-- pv_equiv track=rewrite | github.com/nezinomas/keeping | project/bookkeeping/lib/views_helpers.py | sum_detailed
-- ===== SOURCE A (Python) =====
-- from collections import Counter, defaultdict
--
-- def sum_detailed(dataset, group_by_key, sum_value_keys):
--     container = defaultdict(Counter)
--
--     for item in dataset:
--         key = item[group_by_key]
--         values = {k: item[k] for k in sum_value_keys}
--         container[key].update(values)
--
--     new_dataset = []
--     for item in container.items():
--         new_dataset.append({group_by_key: item[0], **item[1]})
--
--     new_dataset.sort(key=lambda item: item[group_by_key])
--
--     return new_dataset
-- ===== SOURCE B (Python) =====
-- from itertools import groupby
--
--
-- def sum_detailed(dataset, group_by_key, sum_value_keys):
--     key_of = lambda item: item[group_by_key]
--     result = []
--     for key, grp in groupby(sorted(dataset, key=key_of), key=key_of):
--         sums = dict.fromkeys(sum_value_keys, 0)
--         for row in grp:
--             for k in sums:
--                 sums[k] += row[k]
--         result.append({group_by_key: key, **sums})
--     return result
-- ===== Notes on version B (the rewrite author's own statement) =====
-- stated objective: alternative
-- what changed: Replaces the defaultdict(Counter) hash-grouping followed by a final sort with a sort-first decomposition: sort the dataset once by the group key, then sweep it with itertools.groupby, accumulating a zero-initialized sums dict per consecutive run and emitting groups already in key order.
import Mathlib
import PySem

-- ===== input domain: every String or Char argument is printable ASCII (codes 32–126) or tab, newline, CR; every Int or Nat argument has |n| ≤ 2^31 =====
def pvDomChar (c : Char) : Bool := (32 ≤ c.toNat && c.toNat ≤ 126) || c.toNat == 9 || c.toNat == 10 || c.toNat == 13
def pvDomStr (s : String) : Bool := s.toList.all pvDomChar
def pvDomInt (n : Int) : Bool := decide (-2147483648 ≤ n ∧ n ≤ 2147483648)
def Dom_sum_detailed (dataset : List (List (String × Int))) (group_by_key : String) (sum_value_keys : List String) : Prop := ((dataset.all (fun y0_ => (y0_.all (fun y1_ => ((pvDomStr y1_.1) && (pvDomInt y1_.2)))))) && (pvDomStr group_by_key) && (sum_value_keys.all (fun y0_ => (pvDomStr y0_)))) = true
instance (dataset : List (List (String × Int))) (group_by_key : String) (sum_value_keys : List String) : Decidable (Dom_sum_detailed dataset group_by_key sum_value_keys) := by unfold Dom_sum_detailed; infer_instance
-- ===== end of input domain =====
-- pv_equiv track=rewrite | github.com/Kersic/PomPenguinGame | PomPenguinServer/coding/coding.py | code_difference
-- ===== SOURCE A (Python) =====
-- difference_id = ['00', '01', '10', '11']
--
-- limits = [2, 6, 14, 30]
--
-- def to_bin(dec):
--     return bin(dec).split('b')[1]
--
-- def add_leading_zeros(bin_num, number_of_bits):
--     while len(bin_num) < number_of_bits:
--         bin_num = '0' + bin_num
--     return bin_num
--
-- def code_difference(num):
--     if abs(num) < 1:
--         raise ValueError("code_difference() can not code number 0, use code_repeat() ")
--     if abs(num) > 30:
--         raise ValueError("code_difference() can not code numbers higher then 30, use code_absolute_value()")
--     bin_output = '00'
--     for j in range(len(limits)):
--         if abs(num) <= limits[j]:
--             bin_output += difference_id[j]
--             if num < 0:
--                 bin_output += add_leading_zeros(to_bin(num + limits[j]), j + 2)
--             else:
--                 bin_output += add_leading_zeros(to_bin(abs(num) + 1), j + 2)
--             break
--     return bin_output
-- ===== SOURCE B (Python) =====
-- def code_difference(num):
--     if abs(num) < 1:
--         raise ValueError("code_difference() can not code number 0, use code_repeat() ")
--     if abs(num) > 30:
--         raise ValueError("code_difference() can not code numbers higher then 30, use code_absolute_value()")
--     a = abs(num)
--     # bucket index: first j with 2**(j+2) - 2 >= a, i.e. ceil(log2(a+2)) - 2
--     j = (a + 1).bit_length() - 2
--     value = num + (1 << (j + 2)) - 2 if num < 0 else a + 1
--     return '00' + format(j, '02b') + format(value, '0{}b'.format(j + 2))
-- ===== Notes on version B (the rewrite author's own statement) =====
-- stated objective: simpler
-- what changed: Replaces the scan over the limits table and the difference_id lookup table with a closed-form bit-length computation of the bucket index and direct binary formatting of both the 2-bit id and the padded value.
import Mathlib
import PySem

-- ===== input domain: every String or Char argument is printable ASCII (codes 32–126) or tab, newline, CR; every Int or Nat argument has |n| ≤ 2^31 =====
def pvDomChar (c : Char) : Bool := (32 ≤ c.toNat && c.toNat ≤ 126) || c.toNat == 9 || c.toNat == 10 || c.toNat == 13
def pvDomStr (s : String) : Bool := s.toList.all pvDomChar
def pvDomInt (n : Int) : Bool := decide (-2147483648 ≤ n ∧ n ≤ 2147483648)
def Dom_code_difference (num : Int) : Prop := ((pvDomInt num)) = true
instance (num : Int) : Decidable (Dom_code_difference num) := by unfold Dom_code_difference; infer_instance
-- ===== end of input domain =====

-- B replaces A's scan over the limits table (and the difference_id lookup table) by a
-- closed-form bit-length computation of the bucket index and binary formatting: simpler, no tables.

-- ===== PORT A =====
def pyLimits : List Int := [2, 6, 14, 30]
def pyDifferenceId : List String := ["00", "01", "10", "11"]

-- bin(dec).split('b')[1]; exact for dec ≥ 0 (the only values A's code feeds it)
def to_bin (dec : Int) : String := String.ofList (Nat.toDigits 2 dec.toNat)

-- the while loop, checked each iteration; structural recursion on a fuel that
-- bounds the iteration count exactly (each pass grows the string by one char)
def add_leading_zeros_go : Nat → String → Int → String
  | 0, bin_num, _ => bin_num
  | k + 1, bin_num, number_of_bits =>
      if (bin_num.length : Int) < number_of_bits then
        add_leading_zeros_go k ("0" ++ bin_num) number_of_bits
      else bin_num

def add_leading_zeros (bin_num : String) (number_of_bits : Int) : String :=
  add_leading_zeros_go number_of_bits.toNat bin_num number_of_bits

-- the 'for j in range(len(limits)): … break' loop, scanning the indices in order
def code_difference_go (num : Int) (acc : String) : List Nat → String
  | [] => acc
  | j :: rest =>
      if |num| ≤ pyLimits.getD j 0 then
        acc ++ pyDifferenceId.getD j "" ++
          (if num < 0 then add_leading_zeros (to_bin (num + pyLimits.getD j 0)) ((j : Int) + 2)
           else add_leading_zeros (to_bin (|num| + 1)) ((j : Int) + 2))
      else code_difference_go num acc rest

def code_difference (num : Int) : String :=
  code_difference_go num "00" [0, 1, 2, 3]

-- ===== PORT B =====
-- format(v, '0<width>b') for v ≥ 0: binary digits left-padded with zeros to width
def fmt_bin (v : Int) (width : Nat) : String :=
  let s := String.ofList (Nat.toDigits 2 v.toNat)
  String.ofList (List.replicate (width - s.length) '0') ++ s

def code_difference_alt (num : Int) : String :=
  let a : Nat := num.natAbs
  let j : Nat := (Nat.log2 (a + 1) + 1) - 2   -- (a+1).bit_length() - 2
  let value : Int := if num < 0 then num + 2 ^ (j + 2) - 2 else (a : Int) + 1
  "00" ++ fmt_bin (j : Int) 2 ++ fmt_bin value (j + 2)

-- ===== PRECONDITION & SPEC =====
-- A raises ValueError when abs(num) < 1 or abs(num) > 30; Pre_ admits exactly the rest.
def Pre_code_difference (num : Int) : Prop := num ≠ 0 ∧ -30 ≤ num ∧ num ≤ 30
instance (num : Int) : Decidable (Pre_code_difference num) := by unfold Pre_code_difference; infer_instance
def pvWitness_code_difference : Int := (5)

def Spec_code_difference (num : Int) (out : String) : Prop := out = code_difference_alt num
instance (num : Int) (out : String) : Decidable (Spec_code_difference num out) := by unfold Spec_code_difference; infer_instance

-- ===== CLAIM (what is proved, stated in full; the proofs are below) =====
def Claim_equal_code_difference : Prop := ∀ (num : Int), Dom_code_difference num → Pre_code_difference num → Spec_code_difference num (code_difference num)

-- ===== LEMMAS AND PROOFS =====

-- ===== VERDICT (by name: the statement is the Claim_ definition above) =====
theorem code_difference_spec : Claim_equal_code_difference := by
  intro num _ hp
  obtain ⟨h0, h1, h2⟩ := hp
  unfold Spec_code_difference
  interval_cases num <;> first | omega | decide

■ ■ ■

__What you should do__. Within the data above, the span starting at the line containing "-- format(v, '0<width>b')" and ending at the line containing "-- A raises" is to be retyped exactly, with no other lines.

__Response__.
-- format(v, '0<width>b') for v ≥ 0: binary digits left-padded with zeros to width
def fmt_bin (v : Int) (width : Nat) : String :=
  let s := String.ofList (Nat.toDigits 2 v.toNat)
  String.ofList (List.replicate (width - s.length) '0') ++ s

def code_difference_alt (num : Int) : String :=
  let a : Nat := num.natAbs
  let j : Nat := (Nat.log2 (a + 1) + 1) - 2   -- (a+1).bit_length() - 2
  let value : Int := if num < 0 then num + 2 ^ (j + 2) - 2 else (a : Int) + 1
  "00" ++ fmt_bin (j : Int) 2 ++ fmt_bin value (j + 2)

-- ===== PRECONDITION & SPEC =====
-- A raises ValueError when abs(num) < 1 or abs(num) > 30; Pre_ admits exactly the rest.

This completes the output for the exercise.